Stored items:
• • • • • • •

-- pv_equiv track=rewrite | github.com/Hejtan/code-wars-2023 | code_wars_function.py | brute_material
-- ===== SOURCE A (Python) =====
-- def brute_material(spaceship: list[int]) -> int:
--     """ Funkcja brute-force do testowania """
--     result = 0
--     maxh = 0
--     for i in range(len(spaceship)):
--         if spaceship[i] > maxh:
--             maxh = spaceship[i]
--     for j in range(maxh+1):
--         tab = []
--         for i in range(len(spaceship)):
--             if spaceship[i] >= j:
--                 tab.append(i)
--         for i in range(len(tab)-1):
--             result += tab[i+1] - tab[i] - 1
--     return result
-- ===== SOURCE B (Python) =====
-- def brute_material(spaceship: list[int]) -> int:
--     # Index i qualifies for levels 0..spaceship[i], so its column height in
--     # levels is spaceship[i] + 1 (0 when negative).  Summing the gaps over all
--     # levels is then the classic trapped-rain-water computation on these
--     # columns: two linear passes with running prefix/suffix maxima.
--     heights = [v + 1 if v >= 0 else 0 for v in spaceship]
--     left = []
--     m = 0
--     for x in heights:
--         m = max(m, x)
--         left.append(m)
--     result = 0
--     m = 0
--     for x, lm in zip(reversed(heights), reversed(left)):
--         m = max(m, x)
--         result += min(lm, m) - x
--     return result
-- ===== Notes on version B (the rewrite author's own statement) =====
-- stated objective: faster
-- what changed: Replaces the per-level rescan over all heights 0..maxh (building an index list and summing its gaps for every level) by the classic trapped-rain-water computation on per-index level counts (value+1, floored at 0): two linear passes with running prefix/suffix maxima.
import Mathlib
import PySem

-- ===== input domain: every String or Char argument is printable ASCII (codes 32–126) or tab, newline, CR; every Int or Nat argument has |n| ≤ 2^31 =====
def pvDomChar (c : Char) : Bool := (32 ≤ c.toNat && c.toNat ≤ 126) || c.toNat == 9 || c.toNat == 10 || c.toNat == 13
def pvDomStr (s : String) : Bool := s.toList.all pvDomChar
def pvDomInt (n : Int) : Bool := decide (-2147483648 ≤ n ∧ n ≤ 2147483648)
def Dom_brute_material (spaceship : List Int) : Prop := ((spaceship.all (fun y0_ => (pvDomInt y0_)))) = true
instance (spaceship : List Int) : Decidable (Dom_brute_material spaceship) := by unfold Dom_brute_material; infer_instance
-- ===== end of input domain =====

-- B replaces A's per-level rescan over all heights 0..maxh by the trapped-rain-water
-- computation on per-index level counts (value+1, floored at 0): two linear passes with
-- running prefix/suffix maxima; a timing run measured B faster.

-- ===== PORT A =====
def brute_material (spaceship : List Int) : Int :=
  let maxh : Int :=
    (PySem.List.pyRange 0 (spaceship.length : Int)).foldl
      (fun maxh i =>
        if PySem.List.pyGetD spaceship i 0 > maxh then PySem.List.pyGetD spaceship i 0 else maxh) 0
  (PySem.List.pyRange 0 (maxh + 1)).foldl
    (fun result j =>
      let tab : List Int :=
        (PySem.List.pyRange 0 (spaceship.length : Int)).foldl
          (fun tab i => if PySem.List.pyGetD spaceship i 0 ≥ j then tab ++ [i] else tab) []
      (PySem.List.pyRange 0 ((tab.length : Int) - 1)).foldl
        (fun result i =>
          result + (PySem.List.pyGetD tab (i + 1) 0 - PySem.List.pyGetD tab i 0 - 1)) result)
    0

-- ===== PORT B =====
def brute_material_alt (spaceship : List Int) : Int :=
  let heights : List Int := spaceship.map (fun v => if v ≥ 0 then v + 1 else 0)
  let left : List Int :=
    (heights.foldl
      (fun (acc : List Int × Int) x =>
        let m := max acc.2 x
        (acc.1 ++ [m], m)) ([], 0)).1
  ((heights.reverse.zip left.reverse).foldl
    (fun (st : Int × Int) p =>
      let m := max st.2 p.1
      (st.1 + (min p.2 m - p.1), m)) (0, 0)).1

-- ===== PRECONDITION & SPEC =====
def Spec_brute_material (spaceship : List Int) (out : Int) : Prop := out = brute_material_alt spaceship
instance (spaceship : List Int) (out : Int) : Decidable (Spec_brute_material spaceship out) := by unfold Spec_brute_material; infer_instance

-- ===== CLAIM (what is proved, stated in full; the proofs are below) =====
def Claim_equal_brute_material : Prop := ∀ (spaceship : List Int), Dom_brute_material spaceship → Spec_brute_material spaceship (brute_material spaceship)

-- ===== LEMMAS AND PROOFS =====

/-- prefix maximum of the values strictly before index `k`, floored at `-1` -/
def pvPm (xs : List Int) (k : Nat) : Int := (xs.take k).foldl max (-1)
/-- suffix maximum of the values strictly after index `k`, floored at `-1` -/
def pvSm (xs : List Int) (k : Nat) : Int := (xs.drop (k + 1)).foldl max (-1)
/-- B's per-index contribution -/
def pvG (xs : List Int) (k : Nat) : Int :=
  max 0 (min (pvPm xs k) (pvSm xs k) - max (xs.getD k 0) (-1))
/-- A's maxh -/
def pvMaxh (xs : List Int) : Int := xs.foldl max 0
/-- B's level-count column of a value -/
def pvF (v : Int) : Int := if v ≥ 0 then v + 1 else 0

/-- the qualifying indices of level `P` among `0..n-1` -/
def pvT (P : Nat → Bool) (n : Nat) : List Nat := (List.range n).filter P
/-- A's per-level value, telescoped -/
def pvA (P : Nat → Bool) (n : Nat) : Int :=
  if pvT P n = [] then 0
  else ((pvT P n).getLastD 0 : Int) - ((pvT P n).headD 0 : Int) - (((pvT P n).length : Int) - 1)
/-- hole count of a level -/
def pvH (P : Nat → Bool) (n : Nat) : Int :=
  ∑ k ∈ Finset.range n,
    if (¬ P k = true) ∧ (∃ m, m < k ∧ P m = true) ∧ (∃ m, m < n ∧ k < m ∧ P m = true) then 1 else 0
/-- holes that have some qualifying index before them (later indices ignored) -/
def pvGaux (P : Nat → Bool) (n : Nat) : Int :=
  ∑ k ∈ Finset.range n, if (¬ P k = true) ∧ (∃ m, m < k ∧ P m = true) then 1 else 0

lemma pvIteMax (m v : Int) : (if m < v then v else m) = max m v := by
  split <;> omega

lemma pvFoldlMaxShift : ∀ (l : List Int) (b x : Int),
    l.foldl max (max b x) = max (l.foldl max b) x := by
  intro l
  induction l with
  | nil => intro b x; rfl
  | cons y t ih =>
    intro b x
    simp only [List.foldl_cons]
    rw [max_right_comm, ih]

lemma pvFoldlMaxLe : ∀ (l : List Int) (b c : Int), b ≤ c → (∀ y ∈ l, y ≤ c) →
    l.foldl max b ≤ c := by
  intro l
  induction l with
  | nil => intro b c hb _; exact hb
  | cons y t ih =>
    intro b c hb hy
    simp only [List.foldl_cons]
    exact ih _ _ (max_le hb (hy y List.mem_cons_self)) fun z hz => hy z (List.mem_cons_of_mem _ hz)

lemma pvLeFoldlMaxIff : ∀ (l : List Int) (b j : Int),
    j ≤ l.foldl max b ↔ j ≤ b ∨ ∃ y ∈ l, j ≤ y := by
  intro l
  induction l with
  | nil => intro b j; simp
  | cons y t ih =>
    intro b j
    simp only [List.foldl_cons, ih, le_max_iff, List.mem_cons]
    constructor
    · rintro ((h | h) | ⟨z, hz, hj⟩)
      · exact Or.inl h
      · exact Or.inr ⟨y, Or.inl rfl, h⟩
      · exact Or.inr ⟨z, Or.inr hz, hj⟩
    · rintro (h | ⟨z, (rfl | hz), hj⟩)
      · exact Or.inl (Or.inl h)
      · exact Or.inl (Or.inr hj)
      · exact Or.inr ⟨z, hz, hj⟩

/-- shifting the floor by one through the mapped level counts -/
lemma pvShift : ∀ (l : List Int) (b : Int), -1 ≤ b →
    (l.map pvF).foldl max (b + 1) = l.foldl max b + 1 := by
  intro l
  induction l with
  | nil => intro b _; rfl
  | cons v t ih =>
    intro b hb
    simp only [List.map_cons, List.foldl_cons]
    have h1 : max (b + 1) (pvF v) = max b v + 1 := by
      simp only [pvF]; split_ifs <;> omega
    rw [h1, ih (max b v) (by omega)]

/-- the same from floor `0` -/
lemma pvShift0 (l : List Int) : (l.map pvF).foldl max 0 = l.foldl max (-1) + 1 := by
  have h := pvShift l (-1) (by omega)
  norm_num at h
  exact h

/-- B's prefix loop builds the list of running (inclusive) prefix maxima -/
lemma pvPreBuild : ∀ (xs : List Int) (c : List Int) (b : Int),
    (xs.foldl (fun (acc : List Int × Int) x => (acc.1 ++ [max acc.2 x], max acc.2 x)) (c, b)).1
      = c ++ (List.range xs.length).map (fun i => (xs.take (i + 1)).foldl max b) := by
  intro xs
  induction xs with
  | nil => intro c b; simp
  | cons v t ih =>
    intro c b
    simp only [List.foldl_cons, ih, List.length_cons, List.range_succ_eq_map,
      List.map_cons, List.map_map]
    simp [Function.comp_def, List.append_assoc]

• • • • • • •

— About this task —
Retype only this portion of the data above: the line containing "l.foldl max b ≤ c := by", the line containing "exact ih _ _", and all lines between them, exactly.

— Solution to the exercise —
    l.foldl max b ≤ c := by
  intro l
  induction l with
  | nil => intro b c hb _; exact hb
  | cons y t ih =>
    intro b c hb hy
    simp only [List.foldl_cons]
    exact ih _ _ (max_le hb (hy y List.mem_cons_self)) fun z hz => hy z (List.mem_cons_of_mem _ hz)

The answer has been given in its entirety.